- Mandrosonoro Location in Madagascar
- Coordinates: 20°35′S 46°0′E﻿ / ﻿20.583°S 46.000°E
- Country: Madagascar
- Region: Amoron'i Mania
- District: Ambatofinandrahana
- Elevation: 924 m (3,031 ft)

Population (2001)
- • Total: 16,000
- Time zone: UTC3 (EAT)

= Mandrosonoro =

Mandrosonoro is a town and commune in Madagascar. It belongs to the district of Ambatofinandrahana, which is a part of Amoron'i Mania Region. The population of the commune was estimated to be approximately 16,000 in 2001 commune census.

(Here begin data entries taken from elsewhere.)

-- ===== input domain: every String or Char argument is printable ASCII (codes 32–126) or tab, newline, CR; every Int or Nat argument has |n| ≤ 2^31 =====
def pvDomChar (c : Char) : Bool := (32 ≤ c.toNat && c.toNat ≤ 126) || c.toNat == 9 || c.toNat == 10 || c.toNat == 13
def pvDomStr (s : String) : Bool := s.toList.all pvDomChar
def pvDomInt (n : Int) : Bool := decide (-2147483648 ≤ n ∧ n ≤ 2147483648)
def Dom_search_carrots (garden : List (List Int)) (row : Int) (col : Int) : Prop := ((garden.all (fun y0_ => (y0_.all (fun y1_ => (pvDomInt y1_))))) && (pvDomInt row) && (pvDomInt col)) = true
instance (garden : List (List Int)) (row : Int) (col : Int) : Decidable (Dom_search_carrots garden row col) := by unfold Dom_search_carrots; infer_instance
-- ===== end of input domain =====

-- B replaces A's recursion + running strict-> scan by an iterative loop that picks the
-- first maximum of the candidate list via max()/index(); return-value equivalence only
-- (both Pythons zero the visited cells of `garden` in place, in the same way).


-- shared primitives (Python index with negative wraparound, cell read, cell write,
-- count of positive cells used as fuel)
def pvIx (n : Nat) (i : Int) : Nat := if i < 0 then ((n : Int) + i).toNat else i.toNat

def pvRow (g : List (List Int)) (r : Int) : List Int := g.getD (pvIx g.length r) []

def pvGet2 (g : List (List Int)) (r c : Int) : Int :=
  (pvRow g r).getD (pvIx (pvRow g r).length c) 0

def pvSet2 (g : List (List Int)) (r c v : Int) : List (List Int) :=
  g.set (pvIx g.length r) ((pvRow g r).set (pvIx (pvRow g r).length c) v)

def pvCountPos (g : List (List Int)) : Nat :=
  (g.map (fun row => row.countP (fun x => decide (0 < x)))).sum

-- A's in-bounds test: note the column bound uses the CURRENT row's length, as in the Python
def pvInB (g : List (List Int)) (row rr cc : Int) : Bool :=
  decide (0 ≤ rr) && decide (rr < (g.length : Int)) &&
  decide (0 ≤ cc) && decide (cc < ((pvRow g row).length : Int))

-- ===== PORT A =====
-- the inner 'for c' loop of A's scan
def pvScanInner (g : List (List Int)) (row col r : Int) (st : Int × Int × Int) : Int × Int × Int :=
  ([-1, 0, 1] : List Int).foldl (fun st c =>
    if pvInB g row (row + r) (col + c) && decide (pvGet2 g (row + r) (col + c) > st.1)
    then (pvGet2 g (row + r) (col + c), row + r, col + c) else st) st

-- the nested for r/for c scan with the running strict-> accumulator (maxcarrots, nr, nc)
def pvScanA (g : List (List Int)) (row col : Int) : Int × Int × Int :=
  ([-1, 0, 1] : List Int).foldl (fun st r => pvScanInner g row col r st) (0, -1, -1)

-- A's recursion; the fuel is a totalization device only (both Pythons terminate,
-- and on the inputs Pre_ admits the fuel is never exhausted)
def pvRecA : Nat → List (List Int) → Int → Int → Int
  | 0, _, _, _ => 0
  | f + 1, g, row, col =>
    let s := pvScanA g row col
    let numof := pvGet2 g row col
    let g' := pvSet2 g row col 0
    if s.2.1 ≠ -1 ∧ s.2.2 ≠ -1 ∧ s.1 > 0 then numof + pvRecA f g' s.2.1 s.2.2 else numof

def search_carrots (garden : List (List Int)) (row : Int) (col : Int) : Int :=
  pvRecA (2 * pvCountPos garden + 3) garden row col

-- ===== PORT B =====
-- B's candidate comprehension, in the same scan order
def pvCandsB (g : List (List Int)) (row col : Int) : List (Int × Int) :=
  ([-1, 0, 1] : List Int).flatMap (fun r =>
    ([-1, 0, 1] : List Int).filterMap (fun c =>
      if pvInB g row (row + r) (col + c) then some (row + r, col + c) else none))

-- B's while-loop with the total accumulator; same fuel device
def pvLoopB : Nat → List (List Int) → Int → Int → Int → Int
  | 0, _, _, _, total => total
  | f + 1, g, row, col, total =>
    let cands := pvCandsB g row col
    let vals := cands.map (fun p => pvGet2 g p.1 p.2)
    let total' := total + pvGet2 g row col
    let g' := pvSet2 g row col 0
    let m := (PySem.List.max? vals (fun x => x)).getD 0
    if m > 0 then
      let p := cands.getD ((PySem.List.index? vals m).getD 0) (0, 0)
      pvLoopB f g' p.1 p.2 total'
    else total'

def search_carrots_alt (garden : List (List Int)) (row : Int) (col : Int) : Int :=
  pvLoopB (2 * pvCountPos garden + 3) garden row col 0

-- ===== PRECONDITION & SPEC =====
-- Pre_ excludes non-rectangular gardens and start indices outside Python's (wraparound)
-- range: there the Python can raise IndexError mid-walk, depending on which cells it visits.
def Pre_search_carrots (garden : List (List Int)) (row : Int) (col : Int) : Prop :=
  -(garden.length : Int) ≤ row ∧ row < (garden.length : Int) ∧
  -((garden.getD 0 []).length : Int) ≤ col ∧ col < ((garden.getD 0 []).length : Int) ∧
  ∀ r ∈ garden, r.length = (garden.getD 0 []).length

instance (garden : List (List Int)) (row : Int) (col : Int) : Decidable (Pre_search_carrots garden row col) := by
  unfold Pre_search_carrots; infer_instance

def pvWitness_search_carrots : List (List Int) × Int × Int := ([[1, 2], [3, 4]], 0, 0)

def Spec_search_carrots (garden : List (List Int)) (row : Int) (col : Int) (out : Int) : Prop := out = search_carrots_alt garden row col
instance (garden : List (List Int)) (row : Int) (col : Int) (out : Int) : Decidable (Spec_search_carrots garden row col out) := by unfold Spec_search_carrots; infer_instance

-- ===== CLAIM (what is proved, stated in full; the proofs are below) =====
def Claim_equal_search_carrots : Prop := ∀ (garden : List (List Int)) (row : Int) (col : Int), Dom_search_carrots garden row col → Pre_search_carrots garden row col → Spec_search_carrots garden row col (search_carrots garden row col)

-- ===== LEMMAS AND PROOFS =====

-- generic: a guarded fold over a list is a plain fold over the filtered-and-mapped list
theorem foldl_guard_filterMap {α β σ : Type} (l : List α) (p : α → Bool) (g : α → β)
    (f : σ → β → σ) (s : σ) :
    l.foldl (fun st x => if p x then f st (g x) else st) s =
      (l.filterMap (fun x => if p x then some (g x) else none)).foldl f s := by
  induction l generalizing s with
  | nil => rfl
  | cons x t ih => cases h : p x <;> simp [h, ih]

-- the running max / first-attainer characterisation of A's scan, over any list
def pvRunMax {α : Type} (v : α → Int) (l : List α) (st : Int × α) : Int × α :=
  l.foldl (fun st p => if v p > st.1 then (v p, p) else st) st

theorem pvRunMax_cons {α : Type} (v : α → Int) (x : α) (t : List α) (st : Int × α) :
    pvRunMax v (x :: t) st = pvRunMax v t (if v x > st.1 then (v x, x) else st) := rfl

theorem runMax_fst {α : Type} (v : α → Int) (l : List α) (m0 : Int) (p0 : α) :
    (pvRunMax v l (m0, p0)).1 = l.foldl (fun m p => max m (v p)) m0 := by
  induction l generalizing m0 p0 with
  | nil => rfl
  | cons x t ih =>
    simp only [pvRunMax, List.foldl_cons] at *
    by_cases h : v x > m0
    · rw [if_pos (by exact h), show max m0 (v x) = v x by omega, ih]
    · rw [if_neg (by exact h), show max m0 (v x) = m0 by omega, ih]

theorem runMax_const {α : Type} (v : α → Int) (l : List α) (m0 : Int) (p0 : α)
    (h : ∀ x ∈ l, v x ≤ m0) : pvRunMax v l (m0, p0) = (m0, p0) := by
  induction l with
  | nil => rfl
  | cons x t ih =>
    have hx := h x (by simp)
    simp only [pvRunMax, List.foldl_cons]
    rw [if_neg (by omega)]
    exact ih fun y hy => h y (List.mem_cons_of_mem _ hy)

theorem foldl_max_shift (l : List Int) (a b : Int) :
    l.foldl max (max a b) = max a (l.foldl max b) := by
  induction l generalizing b with
  | nil => rfl
  | cons x t ih => simp only [List.foldl_cons, max_assoc, ih]

theorem runMax_find {α : Type} (v : α → Int) (l : List α) (m0 : Int) (p0 d : α) (M : Int)
    (hM : l.foldl (fun m p => max m (v p)) m0 = M) (h : M > m0) :
    pvRunMax v l (m0, p0) = (M, (l.find? (fun p => decide (v p = M))).getD d) := by
  induction l generalizing m0 p0 with
  | nil => simp only [List.foldl_nil] at hM; omega
  | cons x t ih =>
    simp only [List.foldl_cons] at hM
    by_cases hx : v x > m0
    · rw [show max m0 (v x) = v x by omega] at hM
      rw [pvRunMax_cons, if_pos (by exact hx)]
      by_cases hMx : M > v x
      · rw [ih (v x) x hM hMx, List.find?_cons_of_neg (by simp; omega)]
      · have hMeq : M = v x := by
          have h1 : (v x) ≤ (t.map v).foldl max (v x) := (PySem.List.le_foldl_max (t.map v) (v x)).1
          rw [List.foldl_map] at h1
          omega
        have hall : ∀ y ∈ t, v y ≤ v x := by
          intro y hy
          have h2 := (PySem.List.le_foldl_max (t.map v) (v x)).2 (v y)
            (List.mem_map.mpr ⟨y, hy, rfl⟩)
          rw [List.foldl_map, hM] at h2
          omega
        rw [runMax_const v t (v x) x hall, List.find?_cons_of_pos (by simp [hMeq]), hMeq]
        rfl
    · rw [show max m0 (v x) = m0 by omega] at hM
      rw [pvRunMax_cons, if_neg (by exact hx), ih m0 p0 hM h,
          List.find?_cons_of_neg (by simp; omega)]

-- B's cands[vals.index(m)] is the first attainer of m
theorem getD_index_map {α : Type} (v : α → Int) (l : List α) (m : Int) (d : α)
    (hm : m ∈ l.map v) :
    l.getD ((PySem.List.index? (l.map v) m).getD 0) d =
      (l.find? (fun p => decide (v p = m))).getD d := by
  induction l with
  | nil => simp at hm
  | cons x t ih =>
    by_cases hx : v x = m
    · rw [show (x :: t).map v = m :: t.map v by simp [hx],
          PySem.List.index?_cons_self, List.find?_cons_of_pos (by simp [hx])]
      rfl
    · have hm' : m ∈ t.map v := by
        rw [List.map_cons] at hm
        rcases List.mem_cons.mp hm with h1 | h1
        · exact absurd h1.symm hx
        · exact h1
      rw [List.map_cons, PySem.List.index?_cons_of_ne (t.map v) hx,
          List.find?_cons_of_neg (by simp [hx])]
      rcases Option.isSome_iff_exists.mp ((PySem.List.index?_isSome_iff (t.map v) m).mpr hm') with ⟨k, hk⟩
      have hrec := ih hm'
      rw [hk] at hrec
      rw [hk]
      simpa using hrec

-- the inner 'for c' loop of A's scan, as a fold over the filtered candidates of this r
theorem inner_eq (g : List (List Int)) (row col r : Int) (st : Int × Int × Int) :
    pvScanInner g row col r st =
      (([-1, 0, 1] : List Int).filterMap (fun c =>
          if pvInB g row (row + r) (col + c) then some (row + r, col + c) else none)).foldl
        (fun st p => if pvGet2 g p.1 p.2 > st.1 then (pvGet2 g p.1 p.2, p.1, p.2) else st) st := by
  rw [pvScanInner, ← foldl_guard_filterMap ([-1, 0, 1] : List Int)
        (fun c => pvInB g row (row + r) (col + c)) (fun c => (row + r, col + c))]
  apply PySem.List.foldl_congr_mem
  intro acc c _
  by_cases hb : pvInB g row (row + r) (col + c) = true <;> simp [hb]

-- A's scan is the running first-max fold over B's candidate list
theorem scanA_eq (g : List (List Int)) (row col : Int) :
    pvScanA g row col =
      pvRunMax (fun p : Int × Int => pvGet2 g p.1 p.2) (pvCandsB g row col) (0, (-1, -1)) := by
  simp only [pvScanA, pvCandsB, pvRunMax, List.flatMap_cons, List.flatMap_nil, List.append_nil,
    List.foldl_append, List.foldl_cons, List.foldl_nil]
  rw [inner_eq, inner_eq, inner_eq]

Primary and junior level secondary education are available in town. The majority 90% of the population of the commune are farmers, while an additional 5% receives their livelihood from raising livestock. The most important crops are rice and peanuts, while other important agricultural products are beans, maize and cassava. Services provide employment for 5% of the population.

== Geography ==
This town lies at the Route nationale 35 from Morondava to Ivato in the West of Madagascar.
It is at a distance of 208 km (129 mi) to Ivato, Ambositra, 248 km (154 mi) to Morondava, 149 km (92.5 mi) to Ankilizato, Mahabo and 72 km (44 mi) from Malaimbandy.